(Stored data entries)
::::

-- pv_equiv track=rewrite | github.com/CarsonScott/Intelligent-Logical-Framing | src/Mapper.py | urgency
-- ===== SOURCE A (Python) =====
-- def union(x):
-- 	y = []
-- 	for i in range(len(x)):
-- 		for j in range(len(x[i])):
-- 			if x[i][j] not in y:
-- 				y.append(x[i][j])
-- 	return y
--
-- def frequency(domains, values):
-- 	y = []
-- 	for i in range(len(values)):
-- 		y.append([])
-- 		for j in range(len(domains)):
-- 			if values[i] in domains[j]:
-- 				y[i].append(j)
-- 	return y
--
-- def urgency(domains):
-- 	y = []
-- 	values = union(domains)
-- 	overlap = frequency(domains, values)
-- 	for i in range(len(values)):
-- 		y.append(0)
-- 		for j in range(len(overlap[i])):
-- 			d = overlap[i][j]
-- 			y[i] += 1
-- 	return y
-- ===== SOURCE B (Python) =====
-- def urgency(domains):
--     # One pass: ordered counter keyed by first appearance; each domain's
--     # distinct values (dict.fromkeys) bump their count once per domain.
--     counts = {}
--     for dom in domains:
--         for v in dict.fromkeys(dom):
--             counts[v] = counts.get(v, 0) + 1
--     return list(counts.values())
-- ===== Notes on version B (the rewrite author's own statement) =====
-- stated objective: faster
-- what changed: Replaces the three quadratic index-loop passes (union with linear membership scans, per-value scan of all domains, then recounting) by a single pass over the domains maintaining an insertion-ordered counter dict keyed by each domain's distinct values.
import Mathlib
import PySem

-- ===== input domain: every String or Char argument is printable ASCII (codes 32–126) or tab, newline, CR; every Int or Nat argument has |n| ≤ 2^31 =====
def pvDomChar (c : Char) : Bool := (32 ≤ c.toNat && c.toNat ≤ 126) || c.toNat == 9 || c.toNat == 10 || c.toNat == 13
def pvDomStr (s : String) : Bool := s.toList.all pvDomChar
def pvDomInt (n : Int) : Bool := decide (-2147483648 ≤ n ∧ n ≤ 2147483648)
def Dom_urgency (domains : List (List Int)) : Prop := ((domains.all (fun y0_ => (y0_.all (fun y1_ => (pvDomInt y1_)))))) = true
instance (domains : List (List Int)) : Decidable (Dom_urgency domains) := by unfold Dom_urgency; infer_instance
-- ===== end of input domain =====

-- B replaces A's three quadratic index-loop passes by a single pass over the
-- domains maintaining an insertion-ordered counter dict (measured asymptotically faster).


-- ===== PORT A =====
-- union(x): nested index loops (ported via pyRange/pyGetD, all indices provably in range),
-- membership test before append
def pyUnion (x : List (List Int)) : List Int :=
  (PySem.List.pyRange 0 x.length 1).foldl (fun y i =>
    (PySem.List.pyRange 0 (PySem.List.pyGetD x i []).length 1).foldl (fun y j =>
      if PySem.List.pyGetD (PySem.List.pyGetD x i []) j 0 ∈ y then y
      else y ++ [PySem.List.pyGetD (PySem.List.pyGetD x i []) j 0]) y) []

-- frequency(domains, values): y.append([]) then y[i].append(j) on hits (y[i] = pySetD)
def pyFrequency (domains : List (List Int)) (values : List Int) : List (List Int) :=
  (PySem.List.pyRange 0 values.length 1).foldl (fun y i =>
    (PySem.List.pyRange 0 domains.length 1).foldl (fun y j =>
      if PySem.List.pyGetD values i 0 ∈ PySem.List.pyGetD domains j [] then
        PySem.List.pySetD y i (PySem.List.pyGetD y i [] ++ [j])
      else y) (y ++ [[]])) []

-- urgency(domains): y.append(0) then y[i] += 1 once per j in range(len(overlap[i]))
def urgency (domains : List (List Int)) : List Int :=
  let values := pyUnion domains
  let overlap := pyFrequency domains values
  (PySem.List.pyRange 0 values.length 1).foldl (fun y i =>
    (PySem.List.pyRange 0 (PySem.List.pyGetD overlap i []).length 1).foldl (fun y _j =>
      PySem.List.pySetD y i (PySem.List.pyGetD y i 0 + 1)) (y ++ [0])) []

-- ===== PORT B =====
-- one pass: counts[v] = counts.get(v, 0) + 1 for each distinct v (dict.fromkeys = dedup) of each domain
def urgency_alt (domains : List (List Int)) : List Int :=
  (domains.foldl (fun counts dom =>
      (PySem.List.dedup dom).foldl (fun counts v => counts.insert v (counts.getD v 0 + 1)) counts)
    PySem.Dict.empty).values

-- ===== PRECONDITION & SPEC =====
def Spec_urgency (domains : List (List Int)) (out : List Int) : Prop := out = urgency_alt domains
instance (domains : List (List Int)) (out : List Int) : Decidable (Spec_urgency domains out) := by unfold Spec_urgency; infer_instance

-- ===== CLAIM (what is proved, stated in full; the proofs are below) =====
def Claim_equal_urgency : Prop := ∀ (domains : List (List Int)), Dom_urgency domains → Spec_urgency domains (urgency domains)

-- ===== LEMMAS AND PROOFS =====

-- the row frequency() builds for one value v
def rowOf (domains : List (List Int)) (v : Int) : List Int :=
  (PySem.List.pyRange 0 (domains.length : Int) 1).foldl
    (fun r j => if v ∈ PySem.List.pyGetD domains j [] then r ++ [j] else r) []

-- A's union is Set.ofList of the concatenation
lemma pyUnion_eq (x : List (List Int)) :
    pyUnion x = PySem.Set.ofList x.flatten := by
  unfold pyUnion
  rw [PySem.List.foldl_pyRange_zero_pyGetD' x [] (fun y dom =>
    (PySem.List.pyRange 0 dom.length 1).foldl (fun y j =>
      if PySem.List.pyGetD dom j 0 ∈ y then y else y ++ [PySem.List.pyGetD dom j 0]) y) []]
  have h1 : ∀ (dom : List Int) (y : List Int),
      (PySem.List.pyRange 0 dom.length 1).foldl (fun y j =>
        if PySem.List.pyGetD dom j 0 ∈ y then y else y ++ [PySem.List.pyGetD dom j 0]) y
      = dom.foldl PySem.Set.add y := by
    intro dom y
    rw [PySem.List.foldl_pyRange_zero_pyGetD' dom 0 (fun y v => if v ∈ y then y else y ++ [v]) y]
    induction dom generalizing y with
    | nil => rfl
    | cons a l ih => simp only [List.foldl_cons, ih, PySem.Set.add_eq_ite]
  simp only [h1]
  rw [PySem.Set.ofList_eq_foldl, ← List.foldl_flatten]

-- B's dict equals the counter of the dedup-concatenation
lemma alt_dict_eq (domains : List (List Int)) :
    (domains.foldl (fun counts dom =>
        (PySem.List.dedup dom).foldl (fun counts v => counts.insert v (counts.getD v 0 + 1)) counts)
      PySem.Dict.empty)
    = PySem.Dict.counter (domains.flatMap (fun dom => PySem.List.dedup dom)) := by
  rw [← PySem.Dict.foldl_insert_getD_add_one_eq_counter, List.foldl_flatMap]

-- folding Set.add over an already-deduplicated list adds the same elements
lemma update_foldl_add (xs : List Int) : ∀ (s t : List Int),
    PySem.Set.update s (xs.foldl PySem.Set.add t) = PySem.Set.update (PySem.Set.update s t) xs := by
  induction xs with
  | nil => intro s t; rfl
  | cons x l ih =>
    intro s t
    have hmid : PySem.Set.update s (PySem.Set.add t x) = PySem.Set.add (PySem.Set.update s t) x := by
      by_cases hx : x ∈ t
      · rw [PySem.Set.add_of_mem hx, PySem.Set.add_of_mem]
        simp [PySem.Set.mem_update, hx]
      · rw [PySem.Set.add_of_not_mem hx]
        simp [PySem.Set.update, List.foldl_append]
    show PySem.Set.update s (l.foldl PySem.Set.add (PySem.Set.add t x)) = _
    rw [ih s (PySem.Set.add t x), hmid]
    rfl

lemma update_dedup (xs s : List Int) :
    PySem.Set.update s (PySem.List.dedup xs) = PySem.Set.update s xs := by
  have h : PySem.List.dedup xs = xs.foldl PySem.Set.add [] := by
    simp [PySem.List.dedup_eq_ofList, PySem.Set.ofList_eq_foldl]
  rw [h, update_foldl_add]
  rfl

lemma ofList_flatMap_dedup (domains : List (List Int)) :
    PySem.Set.ofList (domains.flatMap (fun dom => PySem.List.dedup dom))
      = PySem.Set.ofList domains.flatten := by
  simp only [PySem.Set.ofList_eq_foldl, List.foldl_flatMap, List.foldl_flatten]
  suffices h : ∀ s : List Int, domains.foldl (fun b xs => (PySem.List.dedup xs).foldl PySem.Set.add b) s
      = domains.foldl (fun b xs => xs.foldl PySem.Set.add b) s from h []
  induction domains with
  | nil => intro s; rfl
  | cons d l ih =>
    intro s
    simp only [List.foldl_cons]
    rw [show (PySem.List.dedup d).foldl PySem.Set.add s = d.foldl PySem.Set.add s from update_dedup d s, ih]

-- counting a value in the dedup-concatenation counts the domains containing it
lemma count_flatMap_dedup (domains : List (List Int)) (v : Int) :
    (domains.flatMap (fun dom => PySem.List.dedup dom)).count v
      = domains.countP (fun dom => decide (v ∈ dom)) := by
  induction domains with
  | nil => rfl
  | cons d l ih =>
    rw [List.flatMap_cons, List.count_append, List.countP_cons, ih]
    by_cases hv : v ∈ d
    · rw [List.count_eq_one_of_mem (PySem.List.nodup_dedup d) (by simpa [PySem.List.mem_dedup] using hv)]
      simp [hv, Nat.add_comm]
    · rw [List.count_eq_zero.mpr (by simpa [PySem.List.mem_dedup] using hv)]
      simp [hv]

-- generic "append a fresh slot, then mutate only that slot" index loop
lemma foldl_range_build {α : Type} (f : Nat → α) (step : List α → Int → List α) :
    ∀ (n : Nat),
    (∀ (k : Nat), k < n → ∀ y : List α, y.length = k → step y (k : Int) = y ++ [f k]) →
    (PySem.List.pyRange 0 (n : Int) 1).foldl step [] = (List.range n).map f := by
  intro n
  induction n with
  | zero => intro _; rfl
  | succ m ih =>
    intro hstep
    have h1 : PySem.List.pyRange 0 ((m + 1 : Nat) : Int) 1
        = PySem.List.pyRange 0 (m : Int) 1 ++ [(m : Int)] := by
      push_cast
      exact PySem.List.pyRange_one_succ_right (by positivity)
    rw [h1, List.foldl_append, ih (fun k hk => hstep k (Nat.lt_succ_of_lt hk))]
    simp only [List.foldl_cons, List.foldl_nil]
    rw [hstep m (Nat.lt_succ_self m) _ (by simp), List.range_succ, List.map_append]
    rfl

-- the y[i].append(j) inner loop of frequency(), acting on the freshly appended last row
lemma inner_row (P : Int → Prop) [DecidablePred P] (js : List Int) :
    ∀ (pre : List (List Int)) (row : List Int),
    js.foldl (fun y j => if P j then
        PySem.List.pySetD y (pre.length : Int) (PySem.List.pyGetD y (pre.length : Int) [] ++ [j])
      else y) (pre ++ [row])
      = pre ++ [js.foldl (fun r j => if P j then r ++ [j] else r) row] := by
  induction js with
  | nil => intro pre row; rfl
  | cons j l ih =>
    intro pre row
    simp only [List.foldl_cons]
    by_cases hp : P j
    · rw [if_pos hp, if_pos hp]
      have hget : PySem.List.pyGetD (pre ++ [row]) (pre.length : Int) [] = row := by
        simp [PySem.List.pyGetD_natCast]
      have hset : PySem.List.pySetD (pre ++ [row]) (pre.length : Int) (row ++ [j]) = pre ++ [row ++ [j]] := by
        simp [PySem.List.pySetD_natCast, List.set_append_right]
      rw [hget, hset, ih pre (row ++ [j])]
    · rw [if_neg hp, if_neg hp, ih pre row]

-- the y[i] += 1 inner loop of urgency(), acting on the freshly appended last slot
lemma inner_incr {β : Type} (l : List β) : ∀ (pre : List Int) (v : Int),
    l.foldl (fun y _ =>
        PySem.List.pySetD y (pre.length : Int) (PySem.List.pyGetD y (pre.length : Int) 0 + 1)) (pre ++ [v])
      = pre ++ [v + l.length] := by
  induction l with
  | nil => intro pre v; simp
  | cons b l ih =>
    intro pre v
    simp only [List.foldl_cons]
    have hget : PySem.List.pyGetD (pre ++ [v]) (pre.length : Int) 0 = v := by
      simp [PySem.List.pyGetD_natCast]
    have hset : PySem.List.pySetD (pre ++ [v]) (pre.length : Int) (v + 1) = pre ++ [v + 1] := by
      simp [PySem.List.pySetD_natCast, List.set_append_right]
    rw [hget, hset, ih pre (v + 1)]
    simp only [List.length_cons]
    push_cast
    ring_nf

-- an index loop reading xs[k] is a map over xs
lemma map_range_get {α β : Type} (xs : List α) (d : α) (F : α → β) :
    (List.range xs.length).map (fun (k : Nat) => F (PySem.List.pyGetD xs ((k : Nat) : Int) d)) = xs.map F := by
  apply List.ext_getElem
  · simp
  · intro i h1 h2
    simp only [List.getElem_map, List.getElem_range]
    simp only [List.length_map, List.length_range] at h1
    rw [PySem.List.pyGetD_natCast, List.getD_eq_getElem xs d h1]

lemma countP_pyRange (domains : List (List Int)) (v : Int) :
    ((PySem.List.pyRange 0 (domains.length : Int) 1).filter
        (fun j => decide (v ∈ PySem.List.pyGetD domains j []))).length
      = domains.countP (fun dom => decide (v ∈ dom)) := by
  rw [← List.countP_eq_length_filter]
  conv_rhs => rw [← PySem.List.map_pyGetD_pyRange_zero' domains [], List.countP_map]
  rfl

lemma pyFrequency_eq (domains : List (List Int)) (values : List Int) :
    pyFrequency domains values = values.map (rowOf domains) := by
  unfold pyFrequency
  rw [foldl_range_build (fun k => rowOf domains (PySem.List.pyGetD values ((k : Nat) : Int) 0)) _ values.length ?_]
  · exact map_range_get values 0 (rowOf domains)
  · intro k _hk y hy
    subst hy
    exact inner_row (fun j => PySem.List.pyGetD values ((y.length : Nat) : Int) 0 ∈ PySem.List.pyGetD domains j [])
      (PySem.List.pyRange 0 (domains.length : Int) 1) y []

lemma rowOf_length (domains : List (List Int)) (v : Int) :
    (rowOf domains v).length = domains.countP (fun dom => decide (v ∈ dom)) := by
  unfold rowOf
  have h : (fun (r : List Int) (j : Int) => if v ∈ PySem.List.pyGetD domains j [] then r ++ [j] else r)
      = (fun (r : List Int) (j : Int) =>
          if (fun j => decide (v ∈ PySem.List.pyGetD domains j [])) j = true then r ++ [id j] else r) := by
    funext r j; simp
  rw [h, PySem.List.foldl_append_if]
  simpa using countP_pyRange domains v

lemma urgency_eq (domains : List (List Int)) :
    urgency domains = (pyUnion domains).map
      (fun v => ((domains.countP (fun dom => decide (v ∈ dom)) : Nat) : Int)) := by
  unfold urgency
  have hlen : (pyUnion domains).length = (pyFrequency domains (pyUnion domains)).length := by
    rw [pyFrequency_eq, List.length_map]
  rw [foldl_range_build
        (fun k => ((PySem.List.pyGetD (pyFrequency domains (pyUnion domains)) ((k : Nat) : Int) []).length : Int))
        _ (pyUnion domains).length ?_]
  · rw [hlen, map_range_get (pyFrequency domains (pyUnion domains)) [] (fun r => (r.length : Int)),
        pyFrequency_eq, List.map_map]
    refine List.map_congr_left ?_
    intro v _
    simp [Function.comp, rowOf_length]
  · intro k _hk y hy
    subst hy
    rw [inner_incr (PySem.List.pyRange 0 ((PySem.List.pyGetD (pyFrequency domains (pyUnion domains)) ((y.length : Nat) : Int) []).length : Int) 1) y 0]
    simp [PySem.List.length_pyRange_one]

lemma urgency_alt_eq (domains : List (List Int)) :
    urgency_alt domains = (PySem.Set.ofList domains.flatten).map
      (fun v => ((domains.countP (fun dom => decide (v ∈ dom)) : Nat) : Int)) := by
  unfold urgency_alt
  rw [alt_dict_eq,
      PySem.Dict.values_eq_map_keys _ (PySem.Dict.nodup_keys_counter _) 0,
      PySem.Dict.keys_counter]
  simp only [PySem.Dict.getD_counter, count_flatMap_dedup, ofList_flatMap_dedup]

-- ===== VERDICT (by name: the statement is the Claim_ definition above) =====
theorem urgency_spec : Claim_equal_urgency := by
  intro domains _
  unfold Spec_urgency
  rw [urgency_eq, urgency_alt_eq, pyUnion_eq]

::::

WHAT YOU ARE ASKED TO DO.
Every line holding the string "Prop" should be copied here, so please find those lines in the data.

RESPONSE TO THIS EXERCISE.
def Dom_urgency (domains : List (List Int)) : Prop := ((domains.all (fun y0_ => (y0_.all (fun y1_ => (pvDomInt y1_)))))) = true
def Spec_urgency (domains : List (List Int)) (out : List Int) : Prop := out = urgency_alt domains
def Claim_equal_urgency : Prop := ∀ (domains : List (List Int)), Dom_urgency domains → Spec_urgency domains (urgency domains)
lemma inner_row (P : Int → Prop) [DecidablePred P] (js : List Int) :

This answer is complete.